Blastozysten sind weltweit verbreitete Einzeller, sogenannte Protozoen, die im menschlichen und tierischen Darm vorkommen. Forschende vermuten, dass sie an der Entstehung diverser Magen-Darm-Beschwerden und Erkrankungen beteiligt sind.
Blastozysten gerieten erst spät in den Fokus von Mediziner*innen und Forscher*innen, da die meisten Betroffenen keine Symptome entwickeln und den Parasiten gar nicht bemerken.
Erfahren Sie hier alles derzeit Bekannte über den verbreiteten Erreger, der noch nicht lange auf der Liste der potenziell krankheitserregenden Parasiten steht. Wir verraten Ihnen, mit welchen Symptomen und Krankheiten er in Verbindung steht, wie er diagnostiziert wird und wie man sich vor ihm schützen kann.
Was sind Blastozysten?
Blastozysten sind einzellige Parasiten, die es sich im Darm ihres Wirtes gemütlich machen. Der Erreger ist in der Medizin unter den Namen Blastocysits hominis und Blastocystis sp. bekannt [1]. Jährlich infizieren sich in Industrienationen bis zu 20 Prozent der Menschen mit Blastozysten – in Entwicklungsländern sogar bis zu 100 Prozent. Damit sind Blastozysten sogar häufiger als andere Protozoen wie beispielsweise die Amöben.

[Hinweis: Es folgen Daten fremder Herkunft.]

-- pv_equiv track=rewrite | github.com/NicoKNL/coding-problems | problems/kattis/prettygoodcuberoot/sol.py | get_lower_and_upper_bound
-- ===== SOURCE A (Python) =====
-- def get_lower_and_upper_bound(n):
--     i = 1
--     while pow(i, 3) < n:
--         i *= 2
--
--     if pow(i, 3) == n:
--         return (i, i)
--
--     lower = i // 2
--     upper = i
--
--     return (lower, upper)
-- ===== SOURCE B (Python) =====
-- def get_lower_and_upper_bound(n):
--     if n <= 1:
--         i = 1
--     else:
--         m = (n - 1).bit_length()
--         i = 1 << ((m + 2) // 3)
--     if i ** 3 == n:
--         return (i, i)
--     return (i // 2, i)
-- ===== Notes on version B (the rewrite author's own statement) =====
-- stated objective: simpler
-- what changed: Replaced the doubling while-loop with a closed-form computation: the exponent of the bounding power of two is obtained from the bit length of the predecessor of n by a ceiling division, with a guard for small and non-positive n where the loop never runs.
import Mathlib
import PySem

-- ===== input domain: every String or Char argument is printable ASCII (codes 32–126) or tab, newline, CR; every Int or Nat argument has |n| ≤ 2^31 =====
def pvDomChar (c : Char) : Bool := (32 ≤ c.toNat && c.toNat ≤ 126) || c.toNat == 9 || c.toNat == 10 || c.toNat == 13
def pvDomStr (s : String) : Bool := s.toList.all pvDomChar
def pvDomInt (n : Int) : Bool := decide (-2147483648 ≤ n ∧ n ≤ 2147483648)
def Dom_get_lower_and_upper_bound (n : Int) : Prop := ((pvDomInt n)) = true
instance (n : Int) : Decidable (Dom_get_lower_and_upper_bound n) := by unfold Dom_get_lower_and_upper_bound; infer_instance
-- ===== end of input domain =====

-- B replaces A's doubling loop by a closed-form bit-length computation of the same
-- power-of-two bound (objective: simpler, no loop).

-- ===== PORT A =====
-- the while loop `while pow(i,3) < n: i *= 2`; fuel only makes it total in Lean,
-- 64 steps are never exhausted on the domain |n| ≤ 2^31.
def pvLoopA : Nat → Int → Int → Int
  | 0, i, _ => i
  | fuel + 1, i, n => if i ^ 3 < n then pvLoopA fuel (2 * i) n else i

def get_lower_and_upper_bound (n : Int) : Int × Int :=
  let i := pvLoopA 64 1 n
  if i ^ 3 = n then (i, i)
  else (PySem.Int.floordiv i 2, i)

-- ===== PORT B =====
def get_lower_and_upper_bound_alt (n : Int) : Int × Int :=
  let i : Int :=
    if n ≤ 1 then 1
    else
      -- (n-1).bit_length(): n-1 ≥ 1 here, and Python's bit_length is Nat.size of the absolute value
      let m : Nat := (n - 1).natAbs.size
      -- 1 << ((m + 2) // 3)
      2 ^ ((m + 2) / 3)
  if i ^ 3 = n then (i, i)
  else (PySem.Int.floordiv i 2, i)

-- ===== PRECONDITION & SPEC =====
def Spec_get_lower_and_upper_bound (n : Int) (out : Int × Int) : Prop := out = get_lower_and_upper_bound_alt n
instance (n : Int) (out : Int × Int) : Decidable (Spec_get_lower_and_upper_bound n out) := by unfold Spec_get_lower_and_upper_bound; infer_instance

-- ===== CLAIM (what is proved, stated in full; the proofs are below) =====
def Claim_equal_get_lower_and_upper_bound : Prop := ∀ (n : Int), Dom_get_lower_and_upper_bound n → Spec_get_lower_and_upper_bound n (get_lower_and_upper_bound n)

-- ===== LEMMAS AND PROOFS =====

-- the loop, started at 2^j, stops at 2^k, where k is the least exponent with 2^(3k) ≥ n
lemma pvLoopA_eq (n : Int) (k : Nat) (hk : n ≤ 2 ^ (3 * k))
    (hlow : ∀ l, l < k → (2 : Int) ^ (3 * l) < n) :
    ∀ fuel j, j ≤ k → k - j < fuel → pvLoopA fuel ((2 : Int) ^ j) n = 2 ^ k := by
  intro fuel
  induction fuel with
  | zero => intro j _ h; omega
  | succ f ih =>
    intro j hjk hf
    rcases eq_or_lt_of_le hjk with rfl | hlt
    · have hnot : ¬ (((2 : Int) ^ j) ^ 3 < n) := by
        rw [← pow_mul, Nat.mul_comm]
        exact not_lt.mpr hk
      simp only [pvLoopA]
      rw [if_neg hnot]
    · have hcond : ((2 : Int) ^ j) ^ 3 < n := by
        rw [← pow_mul]
        calc (2 : Int) ^ (j * 3) ≤ 2 ^ (3 * (k - 1)) := by
              apply pow_le_pow_right₀ (by norm_num); omega
          _ < n := hlow (k - 1) (by omega)
      have hstep : (2 : Int) * 2 ^ j = 2 ^ (j + 1) := by ring
      simp only [pvLoopA, hstep]
      rw [if_pos hcond]
      exact ih (j + 1) (by omega) (by omega)

-- ===== VERDICT (by name: the statement is the Claim_ definition above) =====
theorem get_lower_and_upper_bound_spec : Claim_equal_get_lower_and_upper_bound := by
  intro n hdom
  unfold Spec_get_lower_and_upper_bound
  have hdom' : -2147483648 ≤ n ∧ n ≤ 2147483648 := by
    simpa [Dom_get_lower_and_upper_bound, pvDomInt] using hdom
  unfold get_lower_and_upper_bound get_lower_and_upper_bound_alt
  by_cases hle : n ≤ 1
  · -- loop never runs: 1^3 < n is false
    have h1 : pvLoopA 64 1 n = 1 := by
      simp [pvLoopA]; omega
    simp [h1, hle]
  · -- n ≥ 2
    push_neg at hle
    set x : Nat := (n - 1).natAbs with hx
    have hxn : (x : Int) = n - 1 := by
      rw [hx, Int.natAbs_of_nonneg (by omega)]
    have hx1 : 1 ≤ x := by omega
    set m : Nat := x.size with hm
    have hm1 : 1 ≤ m := by
      rw [hm]; exact Nat.lt_size.mpr (by simpa using hx1)
    have hub : x < 2 ^ m := by rw [hm]; exact Nat.lt_size_self x
    have hlb : 2 ^ (m - 1) ≤ x := Nat.lt_size.mp (by omega)
    -- bounds on n as integers
    have hubI : n ≤ 2 ^ m := by
      have := (Nat.cast_lt (α := Int)).mpr hub
      rw [hxn] at this; push_cast at this; omega
    have hlbI : (2 : Int) ^ (m - 1) < n := by
      have := (Nat.cast_le (α := Int)).mpr hlb
      rw [hxn] at this; push_cast at this; omega
    set k : Nat := (m + 2) / 3 with hk
    have h3k : m ≤ 3 * k ∧ 3 * k ≤ m + 2 := by constructor <;> omega
    have hupper : n ≤ 2 ^ (3 * k) :=
      le_trans hubI (pow_le_pow_right₀ (by norm_num) h3k.1)
    have hlower : ∀ l, l < k → (2 : Int) ^ (3 * l) < n := by
      intro l hl
      calc (2 : Int) ^ (3 * l) ≤ 2 ^ (m - 1) :=
            pow_le_pow_right₀ (by norm_num) (by omega)
        _ < n := hlbI
    have hloop : pvLoopA 64 1 n = 2 ^ k := by
      have hmsz : m ≤ 31 := by
        rw [hm]; exact Nat.size_le.mpr (by
          have hxi : (x : Int) < 2 ^ 31 := by rw [hxn]; omega
          exact_mod_cast hxi)
      have h := pvLoopA_eq n k hupper hlower 64 0 (by omega) (by omega)
      simpa using h
    rw [hloop]
    have hn1 : ¬ n ≤ 1 := by omega
    simp only [if_neg hn1, ← hk]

Die Blastozysten sehen aus wie kleine Kügelchen und können in ihren verschiedenen Formen Größen zwischen 5 und 150 Mikrometern einnehmen (Zum Vergleich: Ein menschliches Haar hat einen Durchmesser von etwa 50 Mikrometern [2]).
Die winzigen Organismen können die verschiedensten Formen annehmen und haben außerdem eine hohe genetische Vielfalt: Derzeit sind mindestens 17 Subtypen von Blastozysten entdeckt worden. Einige dieser Subtypen werden häufiger bei bestehenden Beschwerden nachgewiesen, andere dagegen seltener [1], [3].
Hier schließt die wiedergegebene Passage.